I am running VNRecognizeTextRequests on the single captured frames of an ARSession.
As a result I get the recognized textblocks and their bounding boxes.
I want to display these bounding boxes in the ARView as a RealityKit-Mesh.
To do so I perform a raycast from the centerpoint of the bounding box and place an AnchorEntity with ModelEntity as child at the first intersection of the ray.
The MeshResource.generatePlane
method requires width and height of the resulting rectangle in metres, how do I calculate these dimensions from the size of the bounding box in screen coordinates?
Here’s some of my relevant code:
Handling recognized textblocks
let transform = visionTransform(frame: arView.session.currentFrame!, viewport: UIScreen.main.bounds)
...
for observation in observations {
if let recognizedText = observation.topCandidates(1).first?.string {
let imageRect = observation.boundingBox.applying(transform)
self.highlight(rect: imageRect)
}
}
Transforming Vision coordinates to ARKit coordinates
private func visionTransform(frame: ARFrame, viewport: CGRect) -> CGAffineTransform {
let orientation = UIApplication.shared.statusBarOrientation
let transform = frame.displayTransform(for: orientation,
viewportSize: viewport.size)
let scale = CGAffineTransform(scaleX: viewport.width,
y: viewport.height)
var t = CGAffineTransform()
if orientation.isPortrait {
t = CGAffineTransform(scaleX: -1, y: 1)
t = t.translatedBy(x: -viewport.width, y: 0)

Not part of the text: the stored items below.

-- pv_equiv track=rewrite | github.com/kkeogh2001/CA117 | Code/password_012.py | dog
-- ===== SOURCE A (Python) =====
-- def dog(s):
--     ok = 0
--     okk = 0
--     nice = 0
--     pog = 0
--     for element in s:
--         if element.isdigit():
--             ok = 1
--         elif element.isupper():
--             okk = 1
--         elif element.islower():
--             nice = 1
--         else:
--             pog = 1
--     return pog + nice + okk + ok
-- ===== SOURCE B (Python) =====
-- def dog(s):
--     has_digit = any(c.isdigit() for c in s)
--     has_upper = any(c.isupper() for c in s)
--     has_lower = any(c.islower() for c in s)
--     has_other = any(not (c.isdigit() or c.isupper() or c.islower()) for c in s)
--     return has_digit + has_upper + has_lower + has_other
-- ===== Notes on version B (the rewrite author's own statement) =====
-- stated objective: alternative
-- what changed: Replaces the single fused loop over four mutable 0/1 flags by four independent any(...) presence scans, one per category, summed as booleans; correctness relies on the mutual exclusivity of digit/upper/lower so each scan matches A's elif chain.
import Mathlib
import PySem

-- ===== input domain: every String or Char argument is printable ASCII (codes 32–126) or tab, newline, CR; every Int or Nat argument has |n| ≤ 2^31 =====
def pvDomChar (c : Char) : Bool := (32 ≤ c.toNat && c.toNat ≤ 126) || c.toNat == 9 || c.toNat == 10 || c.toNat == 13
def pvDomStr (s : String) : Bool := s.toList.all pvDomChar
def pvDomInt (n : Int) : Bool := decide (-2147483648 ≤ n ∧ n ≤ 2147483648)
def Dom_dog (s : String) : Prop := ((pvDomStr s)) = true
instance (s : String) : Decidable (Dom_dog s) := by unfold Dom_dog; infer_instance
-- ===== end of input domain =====

-- B replaces A's single fused flag-updating loop by four independent per-category
-- presence scans summed as booleans (objective: alternative decomposition, same cost).

-- ===== PORT A =====
-- literal port of A's loop: four 0/1 integer flags updated by an elif chain
def dogLoop : List Char → Int × Int × Int × Int → Int × Int × Int × Int
  | [], st => st
  | c :: rest, (ok, okk, nice, pog) =>
    if PySem.Chars.isdigit c then dogLoop rest (1, okk, nice, pog)
    else if PySem.Chars.isupper c then dogLoop rest (ok, 1, nice, pog)
    else if PySem.Chars.islower c then dogLoop rest (ok, okk, 1, pog)
    else dogLoop rest (ok, okk, nice, 1)

def dog (s : String) : Int :=
  let st := dogLoop s.toList (0, 0, 0, 0)
  st.2.2.2 + st.2.2.1 + st.2.1 + st.1

-- ===== PORT B =====
def pvB2I (b : Bool) : Int := if b then 1 else 0

def dog_alt (s : String) : Int :=
  let l := s.toList
  pvB2I (l.any PySem.Chars.isdigit) + pvB2I (l.any PySem.Chars.isupper) +
    pvB2I (l.any PySem.Chars.islower) +
    pvB2I (l.any (fun c => !(PySem.Chars.isdigit c || PySem.Chars.isupper c || PySem.Chars.islower c)))

-- ===== PRECONDITION & SPEC =====
def Spec_dog (s : String) (out : Int) : Prop := out = dog_alt s
instance (s : String) (out : Int) : Decidable (Spec_dog s out) := by unfold Spec_dog; infer_instance

-- ===== CLAIM (what is proved, stated in full; the proofs are below) =====
def Claim_equal_dog : Prop := ∀ (s : String), Dom_dog s → Spec_dog s (dog s)

-- ===== LEMMAS AND PROOFS =====

-- the three character classes are pairwise disjoint (on every Char)
theorem pv_digit_excl (c : Char) (h : PySem.Chars.isdigit c = true) :
    PySem.Chars.isupper c = false ∧ PySem.Chars.islower c = false := by
  have e : c.val.toNat = c.toNat := rfl
  simp only [PySem.Chars.isdigit, PySem.Chars.isupper, PySem.Chars.islower, Bool.and_eq_true,
    decide_eq_true_eq, Char.le_def, UInt32.le_iff_toNat_le, e,
    show ('0':Char).val.toNat = 48 from rfl, show ('9':Char).val.toNat = 57 from rfl,
    show ('A':Char).val.toNat = 65 from rfl, show ('Z':Char).val.toNat = 90 from rfl,
    show ('a':Char).val.toNat = 97 from rfl, show ('z':Char).val.toNat = 122 from rfl] at *
  refine ⟨?_, ?_⟩ <;> simp <;> intro h2 <;> omega

theorem pv_upper_excl (c : Char) (h : PySem.Chars.isupper c = true) :
    PySem.Chars.islower c = false := by
  have e : c.val.toNat = c.toNat := rfl
  simp only [PySem.Chars.isupper, PySem.Chars.islower, Bool.and_eq_true,
    decide_eq_true_eq, Char.le_def, UInt32.le_iff_toNat_le, e,
    show ('A':Char).val.toNat = 65 from rfl, show ('Z':Char).val.toNat = 90 from rfl,
    show ('a':Char).val.toNat = 97 from rfl, show ('z':Char).val.toNat = 122 from rfl] at *
  simp; intro h2; omega

-- characterisation of A's loop: each flag ends 1 iff it started 1 or the category occurs
theorem dogLoop_eq (l : List Char) : ∀ (ok okk nice pog : Int),
    dogLoop l (ok, okk, nice, pog) =
      ((if l.any PySem.Chars.isdigit then 1 else ok),
       (if l.any PySem.Chars.isupper then 1 else okk),
       (if l.any PySem.Chars.islower then 1 else nice),
       (if l.any (fun c => !(PySem.Chars.isdigit c || PySem.Chars.isupper c || PySem.Chars.islower c)) then 1 else pog)) := by
  induction l with
  | nil => intro ok okk nice pog; simp [dogLoop]
  | cons c rest ih =>
    intro ok okk nice pog
    by_cases hd : PySem.Chars.isdigit c = true
    · obtain ⟨hu, hl⟩ := pv_digit_excl c hd
      simp [dogLoop, hd, hu, hl, ih]
    · by_cases hu : PySem.Chars.isupper c = true
      · have hl := pv_upper_excl c hu
        simp [dogLoop, hd, hu, hl, ih]
      · by_cases hl : PySem.Chars.islower c = true
        · simp [dogLoop, hd, hu, hl, ih]
        · simp [dogLoop, hd, hu, hl, ih]

-- ===== VERDICT (by name: the statement is the Claim_ definition above) =====
theorem dog_spec : Claim_equal_dog := by
  intro s _
  unfold Spec_dog dog dog_alt pvB2I
  rw [dogLoop_eq]
  dsimp only
  split_ifs <;> ring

} else if orientation.isLandscape {
t = CGAffineTransform(scaleX: 1, y: -1)
t = t.translatedBy(x: 0, y: -viewport.height)
}
return transform.concatenating(scale).concatenating(t)
}
Displaying bounding boxes in ARView
private func highlight(rect: CGRect) {
guard let raycastResult = arView.raycast(from: CGPoint(x: rect.midX, y: rect.midY), allowing: .estimatedPlane, alignment: .any).first else {
return
}
let anchor = AnchorEntity(raycastResult: raycastResult)
let plane = ModelEntity(mesh: MeshResource.generatePlane(width: 0.1, height: 0.05), materials: [SimpleMaterial(color: .yellow.withAlphaComponent(0.5), isMetallic: false)])
anchor.addChild(plane)
arView.scene.addAnchor(anchor)
}